Of course, this section introduces the Global Object Construction and Analysis structure of glibc/GCC, omitting a lot of details that we think are beyond the scope of detail to be emphasized in this book, the real construction and analysis processes are more complex than the ones described above, and the construction and analysis structures are slightly different when Dynamic and Static links are different. However, in either case, the basic principles are the same. According to the steps and paths described above, I believe that readers can repeat the call route based on the actual situation.
Because Global Object Construction and analysis are completed by the Runtime Library, you cannot use the "-nonstartfiles" or "-nostdlib" option when there are global objects in the program or shared library, otherwise, the build and destructor will not be executed normally (unless you are clear about your behavior and manually construct and analyze global objects ).
Collect2
We once met the collect2 program in Chapter 2nd. It replaces LD as the final linker during the link. In general, we can simply regard it as the lD. In fact, collect2 is a pack of LD. It finally calls LD to complete all the link work. So what is the role of collect2?
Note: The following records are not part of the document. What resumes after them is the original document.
-- pv_equiv track=rewrite | github.com/ursakumeljfaks/Prakticna-matematika | 1.letnik/programiranje1/izpiti/izpit_5.py | sledilnik
-- ===== SOURCE A (Python) =====
-- def sledilnik(dnevi):
--     zaprti = 0
--     tabela_zaprtih = []
--     for i in range(len(dnevi)-1):
--         zaprt1 = dnevi[i][0]
--         odprt1 = dnevi[i][1]
--         zaprt2 = dnevi[i+1][0]
--         for posebi in zaprt1:
--             zaprti += 1
--             for posebi2 in odprt1:
--                 for posebi3 in zaprt2:
--                     if posebi3 == posebi2:
--                         zaprti += 1
--                     zaprti += 1
--     return zaprti
-- ===== SOURCE B (Python) =====
-- def sledilnik(dnevi):
--     total = 0
--     for (z1, o1), (z2, _) in zip(dnevi, dnevi[1:]):
--         cnt = {}
--         for y in z2:
--             cnt[y] = cnt.get(y, 0) + 1
--         matches = sum(cnt.get(x, 0) for x in o1)
--         total += len(z1) * (1 + len(o1) * len(z2) + matches)
--     return total
-- ===== Notes on version B (the rewrite author's own statement) =====
-- stated objective: faster
-- what changed: Replaces the triple nested loop per day-pair with a closed-form count: a dict counter of the next day's first list turns the O(|z1|*|o1|*|z2|) scan into len(z1)*(1+len(o1)*len(z2)+matches) computed in linear time per day-pair.
import Mathlib
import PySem

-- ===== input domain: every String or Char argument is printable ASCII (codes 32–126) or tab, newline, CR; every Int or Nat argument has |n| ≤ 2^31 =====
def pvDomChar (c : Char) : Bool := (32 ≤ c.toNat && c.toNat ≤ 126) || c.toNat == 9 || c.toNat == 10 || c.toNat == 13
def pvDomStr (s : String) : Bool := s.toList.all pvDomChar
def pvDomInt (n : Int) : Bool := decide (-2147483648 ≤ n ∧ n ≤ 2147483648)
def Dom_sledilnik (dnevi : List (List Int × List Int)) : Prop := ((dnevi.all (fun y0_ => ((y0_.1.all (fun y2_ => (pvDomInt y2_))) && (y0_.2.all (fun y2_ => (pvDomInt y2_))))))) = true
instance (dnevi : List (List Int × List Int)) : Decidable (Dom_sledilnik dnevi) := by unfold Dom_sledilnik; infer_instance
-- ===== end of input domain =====

-- B replaces the triple nested loop per consecutive-day pair with a counter dict and a
-- closed-form product; asymptotically faster.

-- ===== PORT A =====
def sledilnik (dnevi : List (List Int × List Int)) : Int :=
  (PySem.List.pyRange 0 ((dnevi.length : Int) - 1) 1).foldl (fun zaprti i =>
    let zaprt1 := (PySem.List.pyGetD dnevi i ([], [])).1
    let odprt1 := (PySem.List.pyGetD dnevi i ([], [])).2
    let zaprt2 := (PySem.List.pyGetD dnevi (i + 1) ([], [])).1
    zaprt1.foldl (fun z _ =>
      odprt1.foldl (fun z2 posebi2 =>
        zaprt2.foldl (fun z3 posebi3 =>
          (if posebi3 == posebi2 then z3 + 1 else z3) + 1) z2) (z + 1)) zaprti) 0

-- ===== PORT B =====
def sledilnik_alt (dnevi : List (List Int × List Int)) : Int :=
  (dnevi.zip dnevi.tail).foldl (fun total p =>
    let z1 := p.1.1
    let o1 := p.1.2
    let z2 := p.2.1
    let cnt := z2.foldl (fun d y => d.insert y (d.getD y 0 + 1)) (PySem.Dict.empty : PySem.Dict Int Int)
    let m := (o1.map (fun x => cnt.getD x 0)).sum
    total + (z1.length : Int) * (1 + (o1.length : Int) * (z2.length : Int) + m)) 0

-- ===== PRECONDITION & SPEC =====
def Spec_sledilnik (dnevi : List (List Int × List Int)) (out : Int) : Prop := out = sledilnik_alt dnevi
instance (dnevi : List (List Int × List Int)) (out : Int) : Decidable (Spec_sledilnik dnevi out) := by unfold Spec_sledilnik; infer_instance

-- ===== CLAIM (what is proved, stated in full; the proofs are below) =====
def Claim_equal_sledilnik : Prop := ∀ (dnevi : List (List Int × List Int)), Dom_sledilnik dnevi → Spec_sledilnik dnevi (sledilnik dnevi)

-- ===== LEMMAS AND PROOFS =====

-- the common per-day-pair contribution
def dayStep (acc : Int) (p : (List Int × List Int) × (List Int × List Int)) : Int :=
  acc + (p.1.1.length : Int) * (1 + (p.1.2.length : Int) * (p.2.1.length : Int)
        + (p.1.2.map (fun x => (p.2.1.count x : Int))).sum)

lemma alt_eq (dnevi : List (List Int × List Int)) :
    sledilnik_alt dnevi = (dnevi.zip dnevi.tail).foldl dayStep 0 := by
  unfold sledilnik_alt dayStep
  congr 1
  funext total p
  simp [PySem.Dict.getD_foldl_insert_add_one]

lemma inner_loop (z2 : List Int) (p2 a : Int) :
    z2.foldl (fun z3 p3 => (if p3 == p2 then z3 + 1 else z3) + 1) a
      = a + (z2.length : Int) + (z2.count p2 : Int) := by
  induction z2 generalizing a with
  | nil => simp
  | cons h t ih =>
    rw [List.foldl_cons, ih]
    by_cases hh : h = p2 <;> simp [hh] <;> ring

lemma mid_loop (o1 z2 : List Int) (a : Int) :
    o1.foldl (fun z p2 => z2.foldl (fun z3 p3 => (if p3 == p2 then z3 + 1 else z3) + 1) z) a
      = a + (o1.length : Int) * (z2.length : Int) + (o1.map (fun x => (z2.count x : Int))).sum := by
  induction o1 generalizing a with
  | nil => simp
  | cons h t ih =>
    rw [List.foldl_cons, ih, inner_loop]
    simp [List.map_cons]; ring

lemma outer_loop (z1 o1 z2 : List Int) (a : Int) :
    z1.foldl (fun z _ =>
        o1.foldl (fun z2' p2 => z2.foldl (fun z3 p3 => (if p3 == p2 then z3 + 1 else z3) + 1) z2') (z + 1)) a
      = a + (z1.length : Int) * (1 + (o1.length : Int) * (z2.length : Int)
            + (o1.map (fun x => (z2.count x : Int))).sum) := by
  induction z1 generalizing a with
  | nil => simp
  | cons h t ih =>
    rw [List.foldl_cons, ih, mid_loop]
    simp only [List.length_cons]; push_cast; ring

lemma pairs_eq (xs : List (List Int × List Int)) :
    (PySem.List.pyRange 0 ((xs.length : Int) - 1) 1).map
        (fun i => (PySem.List.pyGetD xs i (([], []) : List Int × List Int),
                   PySem.List.pyGetD xs (i + 1) (([], []) : List Int × List Int)))
      = xs.zip xs.tail := by
  rw [PySem.List.pyRange_one]
  apply List.ext_getElem
  · simp only [List.length_map, List.length_range, List.length_zip, List.length_tail]
    omega
  · intro k h1 h2
    simp only [List.length_map, List.length_range] at h1
    have hk1 : k + 1 < xs.length := by omega
    have hk0 : k < xs.length := by omega
    simp only [List.getElem_map, List.getElem_range, List.getElem_zip]
    have e1 : (0 : Int) + (k : Int) = ((k : Nat) : Int) := by ring
    rw [e1]
    have g1 : PySem.List.pyGetD xs ((k : Nat) : Int) (([], []) : List Int × List Int) = xs[k] := by
      rw [PySem.List.pyGetD_eq_getElem xs ([], []) (Int.natCast_nonneg k) (by exact_mod_cast hk0)]
      simp
    have g2 : PySem.List.pyGetD xs (((k : Nat) : Int) + 1) (([], []) : List Int × List Int)
        = xs[k + 1] := by
      have e2 : ((k : Nat) : Int) + 1 = ((k + 1 : Nat) : Int) := by push_cast; ring
      rw [e2, PySem.List.pyGetD_eq_getElem xs ([], []) (Int.natCast_nonneg (k+1)) (by exact_mod_cast hk1)]
      simp
    have ht := List.getElem_tail (l := xs) (i := k) (by simp [List.length_tail]; omega)
    simp [g1, g2, ht]

lemma a_eq (dnevi : List (List Int × List Int)) :
    sledilnik dnevi = (dnevi.zip dnevi.tail).foldl dayStep 0 := by
  unfold sledilnik
  rw [show (fun (zaprti : Int) (i : Int) =>
        let zaprt1 := (PySem.List.pyGetD dnevi i ([], [])).1
        let odprt1 := (PySem.List.pyGetD dnevi i ([], [])).2
        let zaprt2 := (PySem.List.pyGetD dnevi (i + 1) ([], [])).1
        zaprt1.foldl (fun z _ =>
          odprt1.foldl (fun z2 posebi2 =>
            zaprt2.foldl (fun z3 posebi3 =>
              (if posebi3 == posebi2 then z3 + 1 else z3) + 1) z2) (z + 1)) zaprti)
      = (fun (zaprti : Int) (i : Int) =>
          dayStep zaprti (PySem.List.pyGetD dnevi i (([], []) : List Int × List Int),
                          PySem.List.pyGetD dnevi (i + 1) (([], []) : List Int × List Int)))
      from by
        funext zaprti i
        simp only [outer_loop, dayStep]]
  rw [← List.foldl_map, pairs_eq]

-- ===== VERDICT (by name: the statement is the Claim_ definition above) =====
theorem sledilnik_spec : Claim_equal_sledilnik := by
  intro dnevi _
  unfold Spec_sledilnik
  rw [a_eq, alt_eq]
In some systems, Assembler and linker do not support ". init "". to implement code execution before the main function, special processing must be performed at the link. Collect2 is used to implement this function, it will "collect" (collect) all the special symbols in the input target file, these special symbols indicate that they are global constructors or executed before Main. collect2 will generate a temporary one. the C file collects the addresses of these symbols into an array and then places them in this. in the c file, it is linked to the final output file together with other target files after compilation.
On these platforms, the GCC compiler will also generate a _ main function call at the beginning of the main function, which is actually the functions collected by collect2. The _ main function is also part of the target file provided by GCC. If we use "-nostdlib" to compile the program, the _ main function may be undefined, in this case, you just need to add "-lgcc" to link it.